売上も毎年増加し、コロナ禍でも利益を出し続けています。私たちのビジネスは労働集約型で、社員がいなければ成り立ちません。だからこそ、社員一人一人が重要な資産なんです。

——労働集約型のビジネスで成長されているということですが、経営のビジョンについてもお聞かせいただけますか?

松原 私たちの経営方針は「損して徳取れ」です。目先の利益にとらわれず、5年、10年、さらには30年先を見据えて行動することが大切だと思っています。そのため、上に立つ者には人徳が求められます。利益追求だけではなく、信頼を築くことが長期的な成功の鍵だと考えています。

これからも着実に成長していく予定で、5年で500億円、10年以内には1,000億円を目指しています。現在の売上は360億円ですが、今まさに大きく成長するための体制を整えているところです。
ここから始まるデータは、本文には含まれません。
-- pv_equiv track=rewrite | github.com/jutaipal/autoseed | autoseed_v2.2.py | generate_sequence_value
-- ===== SOURCE A (Python) =====
-- dnaforward = "ACGTN"
--
-- def generate_sequence_value(searchstring):
--     """Convert DNA sequence to numerical representation"""
--     query_sequence_length = len(searchstring)
--     query_sequence_value = 0
--     position_value = 4 ** (query_sequence_length - 1)
--
--     for position in range(query_sequence_length):
--         nucleotide_value = 0
--         for nuc_idx in range(4):
--             if searchstring[position] == dnaforward[nuc_idx]:
--                 nucleotide_value = nuc_idx
--                 break
--         else:
--             raise ValueError(f"Invalid nucleotide in sequence: {searchstring[position]}")
--
--         query_sequence_value += position_value * nucleotide_value
--         position_value //= 4
--
--     return query_sequence_value
-- ===== SOURCE B (Python) =====
-- _TO_BASE4 = str.maketrans("ACGT", "0123")
--
-- def generate_sequence_value(searchstring):
--     """Convert DNA sequence to numerical representation"""
--     if not searchstring:
--         return 0
--     return int(searchstring.translate(_TO_BASE4), 4)
-- ===== Notes on version B (the rewrite author's own statement) =====
-- stated objective: idiomatic
-- what changed: Replaces A's explicit positional loop (precomputed 4**(n-1) weight, per-step floor division, inner scan over the nucleotide alphabet) with two library passes: str.translate maps ACGT to the digit string over 0123, which int(s, 4) then parses as a base-4 literal; the empty string short-circuits to 0.
import Mathlib
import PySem

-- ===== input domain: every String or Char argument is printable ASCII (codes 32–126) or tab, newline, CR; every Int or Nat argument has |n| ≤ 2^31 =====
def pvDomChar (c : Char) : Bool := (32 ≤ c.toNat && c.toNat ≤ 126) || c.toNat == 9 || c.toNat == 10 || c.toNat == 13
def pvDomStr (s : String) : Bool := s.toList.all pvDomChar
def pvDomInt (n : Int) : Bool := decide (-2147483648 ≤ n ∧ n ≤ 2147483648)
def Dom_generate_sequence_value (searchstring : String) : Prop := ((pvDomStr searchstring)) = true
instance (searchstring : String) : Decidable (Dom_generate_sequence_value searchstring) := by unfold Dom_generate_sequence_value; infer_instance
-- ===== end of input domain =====

-- B replaces A's explicit positional loop (precomputed 4^(n-1) weight, per-step floor division,
-- inner scan over "ACGT") with two library passes: str.translate to a base-4 digit string, then
-- int(s, 4); objective: idiomatic.

-- ===== PORT A =====
-- inner 'for nuc_idx in range(4)' scan over dnaforward = "ACGTN"; the for-else raise branch is
-- excluded by Pre_ (the value 0 there is never reached inside Pre_)
def pvNucVal (c : Char) : Int :=
  if c = 'A' then 0
  else if c = 'C' then 1
  else if c = 'G' then 2
  else if c = 'T' then 3
  else 0

-- the 'for position in range(...)' loop: state (position_value, query_sequence_value)
def pvALoop : List Char → Int → Int → Int
  | [], _, acc => acc
  | c :: cs, pv, acc => pvALoop cs (PySem.Int.floordiv pv 4) (acc + pv * pvNucVal c)

-- for the empty string Python's 4 ** (-1) is an unused float 0.25; here the unused start weight is
-- 4 ^ 0 — the loop never reads it, so the return value 0 is the same
def generate_sequence_value (searchstring : String) : Int :=
  pvALoop searchstring.toList ((4 : Int) ^ (searchstring.toList.length - 1)) 0

-- ===== PORT B =====
-- str.maketrans("ACGT", "0123") applied per character; other characters pass through unchanged
def pvTr (c : Char) : Char :=
  if c = 'A' then '0'
  else if c = 'C' then '1'
  else if c = 'G' then '2'
  else if c = 'T' then '3'
  else c

def pvDigit4? (c : Char) : Option Int :=
  if c = '0' then some 0
  else if c = '1' then some 1
  else if c = '2' then some 2
  else if c = '3' then some 3
  else none

def pvWsChar (c : Char) : Bool :=
  c = ' ' || c = '\t' || c = '\n' || c = '\x0d' || c = '\x0b' || c = '\x0c'

-- after the first digit: each later char is a digit or a single '_' followed by a digit
def pvDigitsU : List Char → Int → Option Int
  | [], acc => some acc
  | '_' :: c :: rest, acc => (pvDigit4? c).bind fun d => pvDigitsU rest (acc * 4 + d)
  | '_' :: [], _ => none
  | c :: rest, acc => (pvDigit4? c).bind fun d => pvDigitsU rest (acc * 4 + d)

-- int(s, 4): strip whitespace, optional sign, a digit, then digits with single underscores
-- between digits. Exact wherever Python's int(s, 4) returns; where Python raises ValueError this
-- returns 0 — every such input is excluded by Pre_ (A raises there too).
def pvIntBase4 (cs : List Char) : Int :=
  let t := ((cs.dropWhile pvWsChar).reverse.dropWhile pvWsChar).reverse
  let sd : Int × List Char :=
    match t with
    | '+' :: r => (1, r)
    | '-' :: r => (-1, r)
    | r => (1, r)
  match sd.2 with
  | [] => 0
  | c :: rest =>
    match (pvDigit4? c).bind (fun d => pvDigitsU rest d) with
    | some v => sd.1 * v
    | none => 0

def generate_sequence_value_alt (searchstring : String) : Int :=
  if searchstring.toList = [] then 0
  else pvIntBase4 (searchstring.toList.map pvTr)

-- ===== PRECONDITION & SPEC =====
-- exactly the inputs on which Python A returns: every character is one of A/C/G/T
-- (on any other character A raises ValueError)
def Pre_generate_sequence_value (searchstring : String) : Prop :=
  searchstring.toList.all (fun c => c == 'A' || c == 'C' || c == 'G' || c == 'T') = true
instance (searchstring : String) : Decidable (Pre_generate_sequence_value searchstring) := by
  unfold Pre_generate_sequence_value; infer_instance

def pvWitness_generate_sequence_value : String := "ACGT"

def Spec_generate_sequence_value (searchstring : String) (out : Int) : Prop :=
  out = generate_sequence_value_alt searchstring
instance (searchstring : String) (out : Int) : Decidable (Spec_generate_sequence_value searchstring out) := by
  unfold Spec_generate_sequence_value; infer_instance

-- ===== CLAIM (what is proved, stated in full; the proofs are below) =====
def Claim_equal_generate_sequence_value : Prop := ∀ (searchstring : String), Dom_generate_sequence_value searchstring → Pre_generate_sequence_value searchstring → Spec_generate_sequence_value searchstring (generate_sequence_value searchstring)

-- ===== LEMMAS AND PROOFS =====

def pvACGT (c : Char) : Prop := c = 'A' ∨ c = 'C' ∨ c = 'G' ∨ c = 'T'

theorem pvPre_mem {s : String} (h : Pre_generate_sequence_value s) :
    ∀ c ∈ s.toList, pvACGT c := by
  intro c hc
  have := List.all_eq_true.mp h c hc
  simp only [Bool.or_eq_true, beq_iff_eq] at this
  tauto

-- translated characters are never whitespace
theorem pvTr_not_ws {c : Char} (h : pvACGT c) : pvWsChar (pvTr c) = false := by
  rcases h with h | h | h | h <;> subst h <;> decide

-- dropWhile leaves a list of non-whitespace characters unchanged
theorem pvDropWhile_id {l : List Char} (h : ∀ c ∈ l, pvWsChar c = false) :
    l.dropWhile pvWsChar = l := by
  cases l with
  | nil => rfl
  | cons c cs => exact List.dropWhile_cons_of_neg (by simp [h c (by simp)])

-- the underscore-aware digit loop over all-digit lists computes Horner's value
theorem pvFold_digits (cs : List Char) (h : ∀ c ∈ cs, pvACGT c) : ∀ v : Int,
    pvDigitsU (cs.map pvTr) v = some (cs.foldl (fun v c => v * 4 + pvNucVal c) v) := by
  induction cs with
  | nil => intro v; rfl
  | cons c cs ih =>
      intro v
      have hc := h c (by simp)
      have ih' := ih (fun d hd => h d (by simp [hd]))
      rcases hc with h1 | h1 | h1 | h1 <;> subst h1 <;>
        simp [pvTr, pvDigit4?, pvDigitsU, pvNucVal, ih']

-- Horner's fold shifts: running it from v multiplies v by 4^len
theorem pvHorner_shift (cs : List Char) : ∀ v : Int,
    cs.foldl (fun v c => v * 4 + pvNucVal c) v
      = v * 4 ^ cs.length + cs.foldl (fun v c => v * 4 + pvNucVal c) 0 := by
  induction cs with
  | nil => intro v; simp
  | cons c cs ih =>
      intro v
      simp only [List.foldl_cons, List.length_cons]
      rw [ih (v * 4 + pvNucVal c), ih (0 * 4 + pvNucVal c)]
      ring

-- A's loop started at weight 4^(len-1) computes the Horner value
theorem pvALoop_eq (cs : List Char) : ∀ acc : Int,
    pvALoop cs ((4 : Int) ^ (cs.length - 1)) acc
      = acc + cs.foldl (fun v c => v * 4 + pvNucVal c) 0 := by
  induction cs with
  | nil => intro acc; simp [pvALoop]
  | cons c cs ih =>
      intro acc
      simp only [pvALoop, List.length_cons, Nat.add_sub_cancel, List.foldl_cons]
      cases cs with
      | nil => simp [pvALoop]
      | cons c' cs' =>
          have hdiv : PySem.Int.floordiv ((4 : Int) ^ (c' :: cs').length) 4
              = (4 : Int) ^ ((c' :: cs').length - 1) := by
            rw [PySem.Int.floordiv_eq_ediv_of_pos (by norm_num)]
            simp only [List.length_cons, Nat.add_sub_cancel]
            rw [pow_succ]
            exact Int.mul_ediv_cancel _ (by norm_num)
          rw [hdiv, ih]
          rw [pvHorner_shift (c' :: cs') (0 * 4 + pvNucVal c)]
          ring

-- on a nonempty all-ACGT string, B's translate + int(s, 4) is the Horner value
theorem pvB_eq (c : Char) (cs : List Char) (h : ∀ d ∈ c :: cs, pvACGT d) :
    pvIntBase4 ((c :: cs).map pvTr) = (c :: cs).foldl (fun v d => v * 4 + pvNucVal d) 0 := by
  have hnw : ∀ d ∈ (c :: cs).map pvTr, pvWsChar d = false := by
    intro d hd
    rcases List.mem_map.mp hd with ⟨e, he, rfl⟩
    exact pvTr_not_ws (h e he)
  have hnw' : ∀ d ∈ ((c :: cs).map pvTr).reverse, pvWsChar d = false := by
    intro d hd; exact hnw d (List.mem_reverse.mp hd)
  unfold pvIntBase4
  rw [pvDropWhile_id hnw, pvDropWhile_id hnw', List.reverse_reverse]
  have hc := h c (by simp)
  have hsgn : pvTr c ≠ '+' ∧ pvTr c ≠ '-' := by
    rcases hc with h1 | h1 | h1 | h1 <;> subst h1 <;> exact ⟨by decide, by decide⟩
  simp only [List.map_cons]
  have hmatch :
      (match pvTr c :: cs.map pvTr with
        | '+' :: r => ((1 : Int), r)
        | '-' :: r => ((-1 : Int), r)
        | r => ((1 : Int), r)) = (1, pvTr c :: cs.map pvTr) := by
    rcases hc with h1 | h1 | h1 | h1 <;> subst h1 <;> rfl
  rw [hmatch]
  have hrest := pvFold_digits cs (fun d hd => h d (by simp [hd]))
  rcases hc with h1 | h1 | h1 | h1 <;> subst h1 <;>
    simp [pvTr, pvDigit4?, pvNucVal, hrest]

-- ===== VERDICT (by name: the statement is the Claim_ definition above) =====
theorem generate_sequence_value_spec : Claim_equal_generate_sequence_value := by
  intro s _ hpre
  show generate_sequence_value s = generate_sequence_value_alt s
  unfold generate_sequence_value generate_sequence_value_alt
  cases hs : s.toList with
  | nil => simp [pvALoop]
  | cons c cs =>
      have hmem : ∀ d ∈ c :: cs, pvACGT d := by
        intro d hd; exact pvPre_mem hpre d (hs ▸ hd)
      rw [if_neg (List.cons_ne_nil c cs)]
      rw [pvALoop_eq, pvB_eq c cs hmem]
      simp
-- pv_equiv track=rewrite | github.com/finitefield-org/mask-pii | python/src/mask_pii/masker.py | _mask_phones_in_text
-- ===== SOURCE A (Python) =====
-- def _mask_phones_in_text(input_text: str, mask_char: str) -> str:
--     length = len(input_text)
--     output: list[str] = []
--     last = 0
--     i = 0
--
--     while i < length:
--         if _is_phone_start(input_text[i]):
--             end = i
--             while end < length and _is_phone_char(input_text[end]):
--                 end += 1
--
--             digit_count = 0
--             last_digit_index = -1
--             for idx in range(i, end):
--                 if _is_digit(input_text[idx]):
--                     digit_count += 1
--                     last_digit_index = idx
--
--             if last_digit_index != -1:
--                 candidate_end = last_digit_index + 1
--                 if digit_count >= 5:
--                     candidate = input_text[i:candidate_end]
--                     output.append(input_text[last:i])
--                     output.append(_mask_phone_candidate(candidate, mask_char))
--                     last = candidate_end
--                     i = candidate_end
--                     continue
--
--             i = end
--             continue
--         i += 1
--
--     output.append(input_text[last:])
--     return "".join(output)
--
-- def _mask_phone_candidate(candidate: str, mask_char: str) -> str:
--     digit_count = sum(1 for ch in candidate if _is_digit(ch))
--     current_index = 0
--     result_chars: list[str] = []
--
--     for ch in candidate:
--         if _is_digit(ch):
--             current_index += 1
--             if digit_count > 4 and current_index <= digit_count - 4:
--                 result_chars.append(mask_char)
--             else:
--                 result_chars.append(ch)
--         else:
--             result_chars.append(ch)
--
--     return "".join(result_chars)
--
-- def _is_phone_start(ch: str) -> bool:
--     return _is_digit(ch) or ch in {"+", "("}
--
-- def _is_phone_char(ch: str) -> bool:
--     return _is_digit(ch) or ch in {" ", "-", "(", ")", "+"}
--
-- def _is_digit(ch: str) -> bool:
--     return "0" <= ch <= "9"
-- ===== SOURCE B (Python) =====
-- def _mask_phones_in_text(input_text: str, mask_char: str) -> str:
--     # One right-to-left pass: a digit is masked exactly when at least four
--     # digits follow it inside the same maximal run of phone characters
--     # (digits, space, '-', '(', ')', '+'), so no run extraction or per-run
--     # digit counting is needed.
--     out: list[str] = []
--     k = 0  # digits seen so far (from the right) in the current run
--     for c in reversed(input_text):
--         if "0" <= c <= "9":
--             out.append(mask_char if k >= 4 else c)
--             k += 1
--         elif c in " -()+":
--             out.append(c)
--         else:
--             k = 0
--             out.append(c)
--     out.reverse()
--     return "".join(out)
-- ===== Notes on version B (the rewrite author's own statement) =====
-- stated objective: alternative
-- what changed: A's forward scanner that extracts phone-run candidates (start-char detection, last/candidate-end/last-digit-index bookkeeping, a digit-counting pass over each candidate and a second masking pass) is replaced by one right-to-left pass with a single saturating counter: a digit is masked exactly when at least four digits follow it in the same run of phone characters, so no run extraction, slicing or per-run digit counting happens (constant-factor win from the single pass).
import Mathlib
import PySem
theorem pv_pairwise_A (D : Int) :
    List.Pairwise (fun x y => pvKey x < pvKey y) (pvListA D) := by
  unfold pvListA
  rw [List.pairwise_flatMap]
  constructor
  · intro a _
    refine List.pairwise_map.mpr (((pv_pairwise_range _ _).filter _).imp ?_)
    intro b b' hb
    exact Prod.Lex.toLex_lt_toLex.mpr (Or.inr ⟨rfl, hb⟩)
  · refine (pv_pairwise_range _ _).imp ?_
    rintro a a' ha x hx y hy
    obtain ⟨b, -, rfl⟩ := List.mem_map.mp hx
    obtain ⟨b', -, rfl⟩ := List.mem_map.mp hy
    exact Prod.Lex.toLex_lt_toLex.mpr (Or.inl ha)

theorem pv_blockB_snd (D b : Int) (x : Int × Int × Int) (hx : x ∈ pvBlockB D b) :
    x.2.1 = b := by
  unfold pvBlockB at hx
  split at hx
  · simp at hx
  · obtain ⟨a, -, rfl⟩ := List.mem_map.mp hx
    rfl

theorem pv_pairwise_B (D : Int) :
    List.Pairwise (fun x y => pvKeyB x < pvKeyB y) (pvListB D) := by
  unfold pvListB
  rw [List.pairwise_flatMap]
  constructor
  · intro b _
    unfold pvBlockB
    split
    · exact List.Pairwise.nil
    · refine List.pairwise_map.mpr (((pv_pairwise_range _ _).filter _).imp ?_)
      intro a a' ha
      exact Prod.Lex.toLex_lt_toLex.mpr (Or.inr ⟨rfl, ha⟩)
  · refine (pv_pairwise_range _ _).imp ?_
    rintro b b' hb x hx y hy
    rw [← pv_blockB_snd D b x hx, ← pv_blockB_snd D b' y hy] at hb
    exact Prod.Lex.toLex_lt_toLex.mpr (Or.inl hb)

theorem pv_nodup {l : List (Int × Int × Int)} {k : Int × Int × Int → Lex (Int × Int)}
    (h : List.Pairwise (fun x y => k x < k y) l) : l.Nodup :=
  h.imp (fun hlt heq => absurd (heq ▸ hlt) (lt_irrefl _))

theorem pv_main (D : Int) : enumerate_bqf_classes D = enumerate_bqf_classes_alt D := by
  by_cases hD : D ≥ 0
  · simp [enumerate_bqf_classes, enumerate_bqf_classes_alt, hD]
  · have hD' : D < 0 := lt_of_not_ge hD
    rw [pvA_eq D hD, pvAlt_eq D hD]
    refine (PySem.List.sorted_eq_of_perm_of_pairwise_lt (pvListB D) (pvListA D) pvKey ?_ ?_).symm
    · exact (List.perm_ext_iff_of_nodup (pv_nodup (pv_pairwise_A D)) (pv_nodup (pv_pairwise_B D))).mpr
        (fun x => (pv_mem_A D hD' x).trans (pv_mem_B D hD' x).symm)
    · exact pv_pairwise_A D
——カーテンの分野からスタートされて、現在はどのように事業領域を広げていかれているのでしょうか?

松原 約15年ほど前に、医療・福祉分野における「食」と「住」に挑戦することにしました。そう、「医食住」です。給食事業や建築関係、特に内装や改修工事といったリニューアル事業にも取り組んでいます。現在、他の売上が伸びてカーテンの売上は全体の半分以下になっていますが、全国の医療・福祉分野で60%以上のシェアを持っています。特に、厚生労働省が管理している施設のうち、約13,000軒と契約を結んでいます。ここに「食」と「住」の分野を拡大していく計画です。

キングラン株式会社
(画像=キングラン株式会社)

——なるほど、非常に大きなマーケットシェアを持たれていますね。そのシェアを確保できた背景にはどのような強みがあるとお考えですか?

松原 私たちは「素朴で地味な会社」なんです。それが強みだと思っています。自然体で、あまり目立たず、信頼を大切にして、コツコツと仕事を続けてきた結果だと思います。また、「儲かる」という漢字は「信者」と書きますが、多くのお客様の信頼を得ることで仕事が増え、結果的に利益が生まれるのだと思っています。

——目立たないけれども、しっかりと結果を出されているという点が強みなんですね。次に、社員を応援し、チャレンジを促すための人事施策について教えていただけますか?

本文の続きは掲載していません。